- **TASK ITEM**
Check each line of the data, and copy those where "simpa" appears.

- **GIVEN RECORDS**
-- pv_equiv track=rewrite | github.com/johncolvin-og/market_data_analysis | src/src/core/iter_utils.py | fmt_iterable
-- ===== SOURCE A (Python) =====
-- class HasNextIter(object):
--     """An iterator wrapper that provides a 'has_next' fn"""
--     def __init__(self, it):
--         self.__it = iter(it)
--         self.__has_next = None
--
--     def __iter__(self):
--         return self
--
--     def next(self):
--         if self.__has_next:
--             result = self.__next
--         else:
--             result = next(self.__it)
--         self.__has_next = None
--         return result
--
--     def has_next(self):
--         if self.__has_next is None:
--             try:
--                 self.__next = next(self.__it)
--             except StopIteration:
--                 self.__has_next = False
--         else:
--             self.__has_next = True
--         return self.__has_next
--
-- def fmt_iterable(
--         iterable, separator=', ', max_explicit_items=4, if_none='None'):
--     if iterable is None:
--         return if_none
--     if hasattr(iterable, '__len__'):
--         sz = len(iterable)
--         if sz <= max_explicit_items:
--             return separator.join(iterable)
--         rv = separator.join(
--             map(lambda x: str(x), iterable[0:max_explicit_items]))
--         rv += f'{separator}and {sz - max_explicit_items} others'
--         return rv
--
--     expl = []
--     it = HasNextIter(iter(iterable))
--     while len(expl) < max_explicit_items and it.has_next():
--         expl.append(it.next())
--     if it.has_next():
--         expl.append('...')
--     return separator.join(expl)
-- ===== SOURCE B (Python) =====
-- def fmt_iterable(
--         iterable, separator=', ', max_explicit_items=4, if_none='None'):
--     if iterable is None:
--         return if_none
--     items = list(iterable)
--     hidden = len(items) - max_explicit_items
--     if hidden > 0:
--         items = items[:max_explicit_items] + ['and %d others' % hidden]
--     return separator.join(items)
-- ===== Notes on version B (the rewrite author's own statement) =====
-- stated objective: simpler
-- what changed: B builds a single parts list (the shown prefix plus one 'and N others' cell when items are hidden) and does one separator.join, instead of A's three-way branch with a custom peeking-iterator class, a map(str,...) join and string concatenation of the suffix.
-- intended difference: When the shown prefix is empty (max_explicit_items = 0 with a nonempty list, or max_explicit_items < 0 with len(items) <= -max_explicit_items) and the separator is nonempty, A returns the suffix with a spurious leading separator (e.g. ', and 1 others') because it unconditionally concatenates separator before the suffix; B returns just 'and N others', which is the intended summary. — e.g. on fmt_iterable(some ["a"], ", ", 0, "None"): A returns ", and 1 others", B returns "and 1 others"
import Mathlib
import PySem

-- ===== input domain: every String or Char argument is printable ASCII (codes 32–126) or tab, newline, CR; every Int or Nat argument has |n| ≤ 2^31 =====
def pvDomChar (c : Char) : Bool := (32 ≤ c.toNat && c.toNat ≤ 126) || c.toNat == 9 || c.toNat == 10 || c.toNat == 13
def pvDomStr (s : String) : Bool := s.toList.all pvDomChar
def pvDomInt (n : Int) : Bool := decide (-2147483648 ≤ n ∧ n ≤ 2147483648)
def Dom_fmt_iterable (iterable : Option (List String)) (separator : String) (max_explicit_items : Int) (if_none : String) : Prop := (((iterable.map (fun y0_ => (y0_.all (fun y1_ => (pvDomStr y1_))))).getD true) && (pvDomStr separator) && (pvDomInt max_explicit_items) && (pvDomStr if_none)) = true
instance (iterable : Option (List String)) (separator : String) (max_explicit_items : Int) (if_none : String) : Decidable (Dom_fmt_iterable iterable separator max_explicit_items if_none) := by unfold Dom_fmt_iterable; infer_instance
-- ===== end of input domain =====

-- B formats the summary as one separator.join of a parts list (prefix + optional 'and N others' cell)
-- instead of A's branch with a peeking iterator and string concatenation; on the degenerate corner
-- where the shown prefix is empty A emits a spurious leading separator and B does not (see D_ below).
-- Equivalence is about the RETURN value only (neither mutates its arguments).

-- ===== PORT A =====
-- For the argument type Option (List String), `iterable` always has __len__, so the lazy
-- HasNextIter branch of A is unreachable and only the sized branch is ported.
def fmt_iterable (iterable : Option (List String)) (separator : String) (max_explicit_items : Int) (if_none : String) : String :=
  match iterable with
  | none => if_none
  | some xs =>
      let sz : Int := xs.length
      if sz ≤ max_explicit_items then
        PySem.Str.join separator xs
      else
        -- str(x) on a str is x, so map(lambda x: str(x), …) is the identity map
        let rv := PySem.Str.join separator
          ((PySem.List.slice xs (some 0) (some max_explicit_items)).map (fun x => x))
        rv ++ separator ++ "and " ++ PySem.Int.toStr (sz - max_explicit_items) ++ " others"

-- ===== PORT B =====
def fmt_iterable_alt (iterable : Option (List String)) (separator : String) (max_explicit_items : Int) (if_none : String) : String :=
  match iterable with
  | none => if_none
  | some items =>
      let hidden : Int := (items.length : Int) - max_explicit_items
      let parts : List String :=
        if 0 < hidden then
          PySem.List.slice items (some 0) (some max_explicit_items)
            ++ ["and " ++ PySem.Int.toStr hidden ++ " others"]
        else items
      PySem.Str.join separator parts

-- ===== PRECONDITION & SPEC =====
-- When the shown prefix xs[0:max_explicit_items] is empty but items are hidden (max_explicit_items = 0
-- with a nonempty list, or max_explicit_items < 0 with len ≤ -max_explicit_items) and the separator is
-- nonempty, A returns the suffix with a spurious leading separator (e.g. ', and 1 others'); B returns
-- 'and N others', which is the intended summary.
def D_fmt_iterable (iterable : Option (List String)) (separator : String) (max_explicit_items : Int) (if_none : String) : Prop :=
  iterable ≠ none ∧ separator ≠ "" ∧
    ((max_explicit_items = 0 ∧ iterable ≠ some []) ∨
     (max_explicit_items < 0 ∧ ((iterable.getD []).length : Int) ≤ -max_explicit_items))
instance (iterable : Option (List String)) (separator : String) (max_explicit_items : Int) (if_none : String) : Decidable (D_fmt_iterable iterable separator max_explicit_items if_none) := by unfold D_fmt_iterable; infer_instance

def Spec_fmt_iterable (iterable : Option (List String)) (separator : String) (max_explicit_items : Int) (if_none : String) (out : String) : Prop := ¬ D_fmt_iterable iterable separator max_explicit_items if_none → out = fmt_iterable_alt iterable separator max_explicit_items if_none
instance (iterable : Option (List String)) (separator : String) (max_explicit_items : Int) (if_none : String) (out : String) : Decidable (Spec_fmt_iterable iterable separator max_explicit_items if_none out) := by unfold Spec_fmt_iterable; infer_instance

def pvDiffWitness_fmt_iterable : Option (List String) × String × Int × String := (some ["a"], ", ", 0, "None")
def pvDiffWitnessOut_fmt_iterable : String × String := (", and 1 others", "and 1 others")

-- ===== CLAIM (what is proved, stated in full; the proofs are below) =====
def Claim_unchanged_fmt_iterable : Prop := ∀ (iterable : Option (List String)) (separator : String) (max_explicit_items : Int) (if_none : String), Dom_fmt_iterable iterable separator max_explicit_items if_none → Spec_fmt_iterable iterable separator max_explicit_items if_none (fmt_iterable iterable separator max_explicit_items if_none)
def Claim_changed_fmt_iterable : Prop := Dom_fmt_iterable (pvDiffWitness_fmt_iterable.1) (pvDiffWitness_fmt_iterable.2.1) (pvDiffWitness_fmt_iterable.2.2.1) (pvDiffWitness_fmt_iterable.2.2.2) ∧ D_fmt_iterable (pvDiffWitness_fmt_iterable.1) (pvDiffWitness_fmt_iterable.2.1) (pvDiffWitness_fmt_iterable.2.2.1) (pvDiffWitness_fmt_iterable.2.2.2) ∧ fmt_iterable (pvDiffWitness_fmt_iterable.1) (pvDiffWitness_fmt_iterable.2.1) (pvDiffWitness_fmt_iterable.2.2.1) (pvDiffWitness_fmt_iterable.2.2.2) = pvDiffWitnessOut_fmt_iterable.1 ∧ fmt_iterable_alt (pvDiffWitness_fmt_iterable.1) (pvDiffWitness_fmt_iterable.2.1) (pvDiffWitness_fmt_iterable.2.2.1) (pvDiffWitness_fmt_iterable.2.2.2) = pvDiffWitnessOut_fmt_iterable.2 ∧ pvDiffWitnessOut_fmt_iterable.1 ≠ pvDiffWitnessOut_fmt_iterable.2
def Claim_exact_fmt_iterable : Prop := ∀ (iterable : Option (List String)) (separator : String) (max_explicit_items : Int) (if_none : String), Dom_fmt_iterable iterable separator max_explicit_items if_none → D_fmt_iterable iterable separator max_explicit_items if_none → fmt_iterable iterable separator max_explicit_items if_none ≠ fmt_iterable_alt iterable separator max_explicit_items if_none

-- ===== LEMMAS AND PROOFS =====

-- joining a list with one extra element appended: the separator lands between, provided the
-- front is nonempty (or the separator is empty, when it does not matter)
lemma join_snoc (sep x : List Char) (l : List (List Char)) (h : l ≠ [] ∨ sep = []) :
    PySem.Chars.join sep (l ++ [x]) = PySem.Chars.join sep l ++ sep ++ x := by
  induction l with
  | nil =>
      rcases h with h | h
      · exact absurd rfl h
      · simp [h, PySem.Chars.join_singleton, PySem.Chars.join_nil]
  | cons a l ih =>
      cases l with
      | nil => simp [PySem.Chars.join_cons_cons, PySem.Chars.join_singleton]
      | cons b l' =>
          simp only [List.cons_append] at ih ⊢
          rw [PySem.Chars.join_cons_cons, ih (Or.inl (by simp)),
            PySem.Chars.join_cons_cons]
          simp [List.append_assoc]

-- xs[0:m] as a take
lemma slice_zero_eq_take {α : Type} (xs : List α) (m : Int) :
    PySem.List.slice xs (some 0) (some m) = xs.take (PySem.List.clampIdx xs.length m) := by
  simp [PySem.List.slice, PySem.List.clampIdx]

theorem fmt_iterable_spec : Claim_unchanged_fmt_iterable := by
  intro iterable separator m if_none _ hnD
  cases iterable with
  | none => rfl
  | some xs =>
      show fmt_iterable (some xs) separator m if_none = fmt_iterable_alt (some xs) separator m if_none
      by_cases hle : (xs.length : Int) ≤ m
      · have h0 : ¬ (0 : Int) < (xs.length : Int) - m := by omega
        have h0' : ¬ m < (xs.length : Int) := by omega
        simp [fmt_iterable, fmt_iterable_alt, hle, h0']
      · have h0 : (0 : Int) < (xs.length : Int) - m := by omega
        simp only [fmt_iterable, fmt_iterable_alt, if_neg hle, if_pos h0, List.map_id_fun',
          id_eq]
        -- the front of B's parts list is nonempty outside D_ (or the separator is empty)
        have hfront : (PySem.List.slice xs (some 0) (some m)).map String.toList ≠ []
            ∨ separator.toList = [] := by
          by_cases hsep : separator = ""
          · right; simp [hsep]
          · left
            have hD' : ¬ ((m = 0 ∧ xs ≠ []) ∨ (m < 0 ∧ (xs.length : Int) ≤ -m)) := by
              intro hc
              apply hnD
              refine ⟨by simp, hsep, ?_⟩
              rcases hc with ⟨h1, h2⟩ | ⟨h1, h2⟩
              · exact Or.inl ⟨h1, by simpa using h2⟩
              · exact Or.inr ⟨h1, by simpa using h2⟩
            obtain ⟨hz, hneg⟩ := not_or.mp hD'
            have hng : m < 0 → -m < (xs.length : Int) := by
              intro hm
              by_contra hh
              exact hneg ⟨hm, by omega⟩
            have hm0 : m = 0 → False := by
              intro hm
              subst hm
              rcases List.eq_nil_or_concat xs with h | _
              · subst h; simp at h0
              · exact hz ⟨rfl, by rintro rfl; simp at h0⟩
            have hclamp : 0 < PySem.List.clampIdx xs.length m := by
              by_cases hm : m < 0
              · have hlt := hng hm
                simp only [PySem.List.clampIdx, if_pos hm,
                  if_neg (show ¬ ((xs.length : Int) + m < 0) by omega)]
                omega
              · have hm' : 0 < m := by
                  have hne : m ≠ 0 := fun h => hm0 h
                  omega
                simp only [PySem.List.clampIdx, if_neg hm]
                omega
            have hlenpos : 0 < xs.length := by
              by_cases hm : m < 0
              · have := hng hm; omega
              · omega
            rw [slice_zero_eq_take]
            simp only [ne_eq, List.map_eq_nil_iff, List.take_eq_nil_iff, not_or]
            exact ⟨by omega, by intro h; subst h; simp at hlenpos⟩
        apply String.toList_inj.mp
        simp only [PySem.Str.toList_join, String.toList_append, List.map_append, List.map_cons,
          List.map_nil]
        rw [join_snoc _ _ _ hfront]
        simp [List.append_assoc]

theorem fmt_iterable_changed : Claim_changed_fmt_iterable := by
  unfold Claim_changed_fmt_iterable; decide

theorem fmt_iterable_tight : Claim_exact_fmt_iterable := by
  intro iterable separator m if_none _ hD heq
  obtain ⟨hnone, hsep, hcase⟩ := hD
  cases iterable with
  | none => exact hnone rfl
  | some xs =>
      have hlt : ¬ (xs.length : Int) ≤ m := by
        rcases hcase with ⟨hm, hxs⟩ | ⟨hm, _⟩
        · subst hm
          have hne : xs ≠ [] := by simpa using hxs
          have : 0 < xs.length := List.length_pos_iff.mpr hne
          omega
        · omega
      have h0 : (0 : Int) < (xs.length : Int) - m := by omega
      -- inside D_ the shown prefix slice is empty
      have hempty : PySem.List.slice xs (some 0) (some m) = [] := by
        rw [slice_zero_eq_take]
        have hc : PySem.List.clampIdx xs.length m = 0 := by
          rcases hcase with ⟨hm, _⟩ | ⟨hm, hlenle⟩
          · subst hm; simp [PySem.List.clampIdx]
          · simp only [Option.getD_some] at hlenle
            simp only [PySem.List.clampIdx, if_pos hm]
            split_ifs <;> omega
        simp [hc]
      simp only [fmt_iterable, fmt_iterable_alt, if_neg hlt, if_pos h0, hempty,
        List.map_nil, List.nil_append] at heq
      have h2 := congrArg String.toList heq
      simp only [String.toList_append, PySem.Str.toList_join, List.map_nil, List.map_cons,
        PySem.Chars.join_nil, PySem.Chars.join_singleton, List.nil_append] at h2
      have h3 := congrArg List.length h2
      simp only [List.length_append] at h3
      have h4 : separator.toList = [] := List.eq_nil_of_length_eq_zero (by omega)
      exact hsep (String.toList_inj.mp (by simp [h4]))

- **OUTPUT**
              · exact Or.inl ⟨h1, by simpa using h2⟩
              · exact Or.inr ⟨h1, by simpa using h2⟩
          have hne : xs ≠ [] := by simpa using hxs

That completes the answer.